6. Implementation and Operation
1. Software in MATLAB/Simulink:
- Using MATLAB/Simulink Support Package for Raspberry Pi Hardware enabled quick deployment and testing.
- The MATLAB application provides a camera preview, allows switching between models (CNN/ResNet50), and transmits data to and from the microcomputer.
2. Wireless Connections:
- The Raspberry Pi connects via Wi-Fi to a computer (image preview, model selection).
- Audio output is handled via Bluetooth (e.g., headphones).
3. 3D Enclosure:
- 3D-printed using plastic —a compact design for the RPi and camera.
7. Summary and Development Potential
The designed device meets its primary goal: it can capture an image from a camera, recognize printed text, and convert it into audio output.
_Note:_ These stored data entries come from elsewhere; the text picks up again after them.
-- pv_equiv track=rewrite | github.com/darkeclipz/code-collection | find_permutation_at_index.py | find_permutation_at_index
-- ===== SOURCE A (Python) =====
-- def find_permutation_at_index(S, index):
--     factorial = [1,1]
--     for i in range(2, len(S)):
--         factorial.append(i*factorial[i-1])
--     R = []
--     remainder = index
--     while remainder > 0:
--         n = len(S)-1
--         index = remainder // factorial[n]
--         remainder -= index * factorial[n]
--         R.append(S[index])
--         del S[index]
--     return R + S
-- ===== SOURCE B (Python) =====
-- def find_permutation_at_index(S, index):
--     # Two-phase unranking: one divmod chain (factorial number system, low digit
--     # first) computes all selection digits, then one selection pass pops them.
--     # Return-value equivalence only: A empties/mutates S in place, B does not.
--     if index <= 0:
--         return list(S)
--     digits = []
--     r = index
--     for b in range(1, len(S) + 1):
--         r, d = divmod(r, b)
--         digits.append(d)
--     rest = list(S)
--     return [rest.pop(d) for d in reversed(digits)]
-- ===== Notes on version B (the rewrite author's own statement) =====
-- stated objective: alternative
-- what changed: Replaced A's precomputed-factorial table plus while-loop dividing the remainder by large factorials with a two-phase unranking: a single divmod chain by the small bases 1..n extracts all factorial-number-system digits at once, then one selection pass pops each digit from the remaining elements.
import Mathlib
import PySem

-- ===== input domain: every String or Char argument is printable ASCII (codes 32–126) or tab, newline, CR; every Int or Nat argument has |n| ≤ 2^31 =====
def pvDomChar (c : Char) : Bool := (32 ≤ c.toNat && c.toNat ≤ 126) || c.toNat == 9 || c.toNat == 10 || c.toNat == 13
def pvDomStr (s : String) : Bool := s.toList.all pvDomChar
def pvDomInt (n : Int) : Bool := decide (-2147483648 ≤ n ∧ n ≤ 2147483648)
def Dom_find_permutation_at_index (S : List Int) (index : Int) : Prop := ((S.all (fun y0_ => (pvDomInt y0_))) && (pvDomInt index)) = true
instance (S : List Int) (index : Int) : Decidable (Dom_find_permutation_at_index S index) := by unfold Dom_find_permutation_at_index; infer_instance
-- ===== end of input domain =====

-- B replaces A's factorial table + while-loop of big divisions by a divmod chain over
-- the small bases 1..n followed by one selection pass (a different decomposition of unranking).
-- Equivalence is about the RETURN value only: Python A mutates S in place, B does not.

-- ===== PORT A =====
-- the while-loop of A: each iteration divides by factorial[len(S)-1] and deletes S[index]
def faLoop (fact : List Int) (S R : List Int) (remainder : Int) : List Int :=
  if remainder > 0 then
    let n : Int := (S.length : Int) - 1
    let f := PySem.List.pyGetD fact n 0
    let idx := PySem.Int.floordiv remainder f
    match h : PySem.List.pop? S idx with
    | none => R ++ S  -- IndexError in Python (excluded by Pre_)
    | some p => faLoop fact p.2 (R ++ [p.1]) (remainder - idx * f)
  else R ++ S
termination_by S.length
decreasing_by
  have := PySem.List.length_of_pop?_eq_some (h := h)
  omega

def find_permutation_at_index (S : List Int) (index : Int) : List Int :=
  let fact := (PySem.List.pyRange 2 (S.length : Int) 1).foldl
      (fun f i => f ++ [i * PySem.List.pyGetD f (i - 1) 0]) [1, 1]
  faLoop fact S [] index

-- ===== PORT B =====
-- the comprehension [rest.pop(d) for d in reversed(digits)]
def fbSelect : List Int → List Int → List Int
  | _, [] => []
  | rest, d :: ds =>
    match PySem.List.pop? rest d with
    | none => []  -- IndexError in Python (excluded by Pre_)
    | some p => p.1 :: fbSelect p.2 ds

def find_permutation_at_index_alt (S : List Int) (index : Int) : List Int :=
  if index ≤ 0 then S
  else
    -- r, d = divmod(r, b) for b in range(1, len(S)+1), collecting the digits d
    let rd := (PySem.List.pyRange 1 ((S.length : Int) + 1) 1).foldl
        (fun p b => (PySem.Int.floordiv p.1 b, p.2 ++ [PySem.Int.mod p.1 b]))
        (index, ([] : List Int))
    fbSelect S rd.2.reverse

-- ===== PRECONDITION & SPEC =====
-- Pre_ excludes exactly index ≥ len(S)!, where Python A raises IndexError (S[index] past the end;
-- Python B returns the permutation at index mod len(S)! there instead).
def Pre_find_permutation_at_index (S : List Int) (index : Int) : Prop :=
  index < (Nat.factorial S.length : Int)
instance (S : List Int) (index : Int) : Decidable (Pre_find_permutation_at_index S index) := by
  unfold Pre_find_permutation_at_index; infer_instance

def pvWitness_find_permutation_at_index : List Int × Int := ([1, 2, 3], 4)

def Spec_find_permutation_at_index (S : List Int) (index : Int) (out : List Int) : Prop :=
  out = find_permutation_at_index_alt S index
instance (S : List Int) (index : Int) (out : List Int) : Decidable (Spec_find_permutation_at_index S index out) := by
  unfold Spec_find_permutation_at_index; infer_instance

-- ===== CLAIM (what is proved, stated in full; the proofs are below) =====
def Claim_equal_find_permutation_at_index : Prop := ∀ (S : List Int) (index : Int), Dom_find_permutation_at_index S index → Pre_find_permutation_at_index S index → Spec_find_permutation_at_index S index (find_permutation_at_index S index)


-- ===== LEMMAS AND PROOFS =====

-- common mathematical skeleton: pick the (r / m!)-th remaining element, recurse on r % m!
def unrank : Nat → List Int → Nat → List Int
  | 0, T, _ => T
  | m + 1, T, r =>
    if r = 0 then T else
    match PySem.List.pop? T ((r / Nat.factorial m : Nat) : Int) with
    | none => T
    | some p => p.1 :: unrank m p.2 (r % Nat.factorial m)

lemma unrank_zero (m : Nat) (T : List Int) : unrank m T 0 = T := by
  cases m <;> simp [unrank]

def factL (m : Nat) : List Int := (List.range (max 2 m)).map (fun k => (Nat.factorial k : Int))

lemma factL_getD (m k : Nat) (h : k < max 2 m) :
    (factL m).getD k 0 = (Nat.factorial k : Int) := by
  simp [factL, List.getD_eq_getElem?_getD, h]

lemma fact_fold (m : Nat) :
    (PySem.List.pyRange 2 (m : Int) 1).foldl
      (fun f i => f ++ [i * PySem.List.pyGetD f (i - 1) 0]) [1, 1] = factL m := by
  induction m with
  | zero => decide
  | succ m ih =>
    by_cases h2 : m < 2
    · interval_cases m <;> decide
    · have hsplit : PySem.List.pyRange 2 ((m : Int) + 1) 1
          = PySem.List.pyRange 2 (m : Int) 1 ++ [(m : Int)] :=
        PySem.List.pyRange_one_succ_right (by omega)
      push_cast
      rw [hsplit, List.foldl_append, ih]
      have hm1 : (m : Int) - 1 = ((m - 1 : Nat) : Int) := by omega
      rw [List.foldl_cons, List.foldl_nil, hm1, PySem.List.pyGetD_natCast,
          factL_getD m (m - 1) (by omega)]
      have hfac : (m : Int) * ((Nat.factorial (m - 1) : Nat) : Int) = (Nat.factorial m : Int) := by
        have h : m * Nat.factorial (m - 1) = Nat.factorial m := by
          conv_rhs => rw [show m = (m - 1) + 1 by omega]
          rw [Nat.factorial_succ]; congr 1; omega
        exact_mod_cast h
      rw [hfac]
      simp [factL, show max 2 (m + 1) = m + 1 by omega, show max 2 m = m by omega,
            List.range_succ]

lemma faLoop_eq (m₀ : Nat) : ∀ (n : Nat) (T R : List Int) (r : Int), T.length = n → n ≤ m₀ →
    0 ≤ r → r.toNat < Nat.factorial n →
    faLoop (factL m₀) T R r = R ++ unrank n T r.toNat := by
  intro n
  induction n with
  | zero =>
    intro T R r hT _ h0 hr
    rw [List.length_eq_zero_iff] at hT
    subst hT
    have : ¬ r > 0 := by simp [Nat.factorial] at hr; omega
    rw [faLoop, if_neg this]
    rfl
  | succ m ih =>
    intro T R r hT hm h0 hr
    by_cases hpos : r > 0
    · have hfpos : 0 < Nat.factorial m := Nat.factorial_pos m
      have hn : (T.length : Int) - 1 = ((m : Nat) : Int) := by omega
      have hgd : PySem.List.pyGetD (factL m₀) ((m : Nat) : Int) 0 = (Nat.factorial m : Int) := by
        rw [PySem.List.pyGetD_natCast, factL_getD m₀ m (by omega)]
      have hrn : r = ((r.toNat : Nat) : Int) := by omega
      have hfd : PySem.Int.floordiv r (Nat.factorial m : Int)
          = ((r.toNat / Nat.factorial m : Nat) : Int) := by
        conv_lhs => rw [hrn]
        rw [PySem.Int.floordiv_natCast]
      set d := r.toNat / Nat.factorial m with hd
      have hdlt : d < T.length := by
        rw [hT]
        rw [hd, Nat.div_lt_iff_lt_mul hfpos]
        calc r.toNat < Nat.factorial (m + 1) := hr
          _ = (m + 1) * Nat.factorial m := Nat.factorial_succ m
      have hpop : PySem.List.pop? T ((d : Nat) : Int)
          = some (T[d], T.eraseIdx d) := PySem.List.pop?_natCast T _ hdlt
      have h2 : d * Nat.factorial m + r.toNat % Nat.factorial m = r.toNat := by
        rw [hd]; exact Nat.div_add_mod' r.toNat (Nat.factorial m)
      have h3 : ((d : Nat) : Int) * ((Nat.factorial m : Nat) : Int)
          = ((d * Nat.factorial m : Nat) : Int) := by push_cast; ring
      have hrem : r - ((d : Nat) : Int) * (Nat.factorial m : Int)
          = ((r.toNat % Nat.factorial m : Nat) : Int) := by
        rw [h3]; omega
      have hlen' : (T.eraseIdx d).length = m := by
        rw [List.length_eraseIdx_of_lt hdlt]; omega
      have hrec := ih (T.eraseIdx d) (R ++ [T[d]]) ((r.toNat % Nat.factorial m : Nat) : Int)
          hlen' (by omega) (Int.natCast_nonneg _) (by rw [Int.toNat_natCast]; exact Nat.mod_lt _ hfpos)
      simp only [Int.toNat_natCast] at hrec
      have hu : unrank (m + 1) T r.toNat
          = T[d] :: unrank m (T.eraseIdx d) (r.toNat % Nat.factorial m) := by
        rw [unrank, if_neg (by omega), hpop]
      rw [faLoop, if_pos hpos]
      dsimp only
      split
      · rename_i heq
        rw [hn, hgd, hfd, hpop] at heq
        exact absurd heq (by simp)
      · rename_i p heq
        rw [hn, hgd, hfd, hpop] at heq
        injection heq with heq
        subst heq
        rw [hn, hgd, hfd, hrem, hrec, hu, List.append_assoc, List.singleton_append]
    · have hr0 : r = 0 := by omega
      subst hr0
      rw [faLoop, if_neg hpos]
      rw [show (0:Int).toNat = 0 from rfl, unrank, if_pos rfl]

def digitsN : Nat → Nat → List Int
  | 0, _ => []
  | m + 1, r => digitsN m r ++ [((r / Nat.factorial m % (m + 1) : Nat) : Int)]

lemma digits_fold (m r : Nat) :
    (PySem.List.pyRange 1 ((m : Int) + 1) 1).foldl
      (fun p b => (PySem.Int.floordiv p.1 b, p.2 ++ [PySem.Int.mod p.1 b]))
      ((r : Int), ([] : List Int))
    = (((r / Nat.factorial m : Nat) : Int), digitsN m r) := by
  induction m with
  | zero => simp [digitsN]
  | succ m ih =>
    have hsplit : PySem.List.pyRange 1 (((m + 1 : Nat) : Int) + 1) 1
        = PySem.List.pyRange 1 ((m : Int) + 1) 1 ++ [((m + 1 : Nat) : Int)] := by
      push_cast
      exact PySem.List.pyRange_one_succ_right (by omega)
    rw [hsplit, List.foldl_append, ih, List.foldl_cons, List.foldl_nil]
    have hdiv : PySem.Int.floordiv ((r / Nat.factorial m : Nat) : Int) ((m + 1 : Nat) : Int)
        = ((r / Nat.factorial (m + 1) : Nat) : Int) := by
      rw [PySem.Int.floordiv_natCast]
      congr 1
      rw [Nat.div_div_eq_div_mul]
      congr 1
      rw [Nat.factorial_succ]; ring
    have hmod : PySem.Int.mod ((r / Nat.factorial m : Nat) : Int) ((m + 1 : Nat) : Int)
        = ((r / Nat.factorial m % (m + 1) : Nat) : Int) := by
      rw [PySem.Int.mod_natCast]
    rw [hdiv, hmod]
    simp [digitsN]

lemma digits_mod (m r : Nat) : digitsN m (r % Nat.factorial m) = digitsN m r := by
  induction m generalizing r with
  | zero => rfl
  | succ m ih =>
    have hfs : Nat.factorial (m + 1) = Nat.factorial m * (m + 1) := by
      rw [Nat.factorial_succ]; ring
    have hdvd : Nat.factorial m ∣ Nat.factorial (m + 1) :=
      Nat.factorial_dvd_factorial (Nat.le_succ m)
    have hentry : r % Nat.factorial (m + 1) / Nat.factorial m = r / Nat.factorial m % (m + 1) := by
      rw [hfs]; exact Nat.mod_mul_right_div_self r (Nat.factorial m) (m + 1)
    have hpre : digitsN m (r % Nat.factorial (m + 1)) = digitsN m r := by
      have h1 := ih (r % Nat.factorial (m + 1))
      rw [Nat.mod_mod_of_dvd r hdvd] at h1
      rw [← h1, ih r]
    simp [digitsN, hpre, hentry, Nat.mod_mod_of_dvd]

lemma select_eq (m : Nat) : ∀ (T : List Int) (r : Nat), T.length = m → r < Nat.factorial m →
    fbSelect T (digitsN m r).reverse = unrank m T r := by
  induction m with
  | zero =>
    intro T r hT _
    rw [List.length_eq_zero_iff] at hT
    subst hT
    rfl
  | succ m ih =>
    intro T r hT hr
    have hfpos : 0 < Nat.factorial m := Nat.factorial_pos m
    have hd : r / Nat.factorial m < m + 1 := by
      rw [Nat.div_lt_iff_lt_mul hfpos]
      calc r < Nat.factorial (m + 1) := hr
        _ = (m + 1) * Nat.factorial m := Nat.factorial_succ m
    have hmod : r / Nat.factorial m % (m + 1) = r / Nat.factorial m := Nat.mod_eq_of_lt hd
    have hdlt : r / Nat.factorial m < T.length := by omega
    have hpop : PySem.List.pop? T ((r / Nat.factorial m : Nat) : Int)
        = some (T[r / Nat.factorial m], T.eraseIdx (r / Nat.factorial m)) :=
      PySem.List.pop?_natCast T _ hdlt
    have hlen' : (T.eraseIdx (r / Nat.factorial m)).length = m := by
      rw [List.length_eraseIdx_of_lt hdlt]; omega
    have hrec := ih (T.eraseIdx (r / Nat.factorial m)) (r % Nat.factorial m) hlen'
        (Nat.mod_lt _ hfpos)
    rw [digits_mod] at hrec
    simp only [digitsN, List.reverse_append, List.reverse_singleton, List.singleton_append,
      hmod]
    rw [fbSelect, hpop]
    by_cases hr0 : r = 0
    · subst hr0
      simp only [Nat.zero_div, Nat.zero_mod] at hpop hrec ⊢
      rw [hrec, unrank_zero, unrank_zero]
      cases T with
      | nil => simp at hdlt
      | cons a ts => simp [List.eraseIdx]
    · rw [unrank, if_neg hr0, hpop]; simp [hrec]

-- ===== VERDICT (by name: the statement is the Claim_ definition above) =====
theorem find_permutation_at_index_spec : Claim_equal_find_permutation_at_index := by
  intro S index hDom hPre
  unfold Spec_find_permutation_at_index
  unfold Pre_find_permutation_at_index at hPre
  unfold find_permutation_at_index find_permutation_at_index_alt
  dsimp only
  by_cases h : index ≤ 0
  · rw [if_pos h, faLoop, if_neg (by omega : ¬ index > 0)]
    simp
  · rw [if_neg h]
    rw [fact_fold S.length]
    rw [faLoop_eq S.length S.length S [] index rfl le_rfl (by omega) (by omega)]
    have hrn : index = ((index.toNat : Nat) : Int) := by omega
    conv_rhs => rw [hrn]
    rw [digits_fold S.length index.toNat]
    rw [select_eq S.length S index.toNat rfl (by omega)]
    simp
Thanks to the use of two models (a custom CNN and ResNet50), users can choose between a faster or more accurate recognition solution.
Possible Future Improvements:
- Enhancing image quality: LED lighting, a better camera, and higher resolution.
- Expanding segmentation algorithms (e.g., intelligent text line detection).
- Improving the enclosure (materials, ergonomics, aesthetics).
- Further refining neural network models (more training data, additional layers, different types of transfer learning).
- Implementing faster TTS libraries with improved voice quality.
The project provided hands-on experience in embedded systems, image processing, machine learning, and software engineering. The device could serve as a valuable foundation for further commercialization and the development of assistive technologies for visually impaired individuals.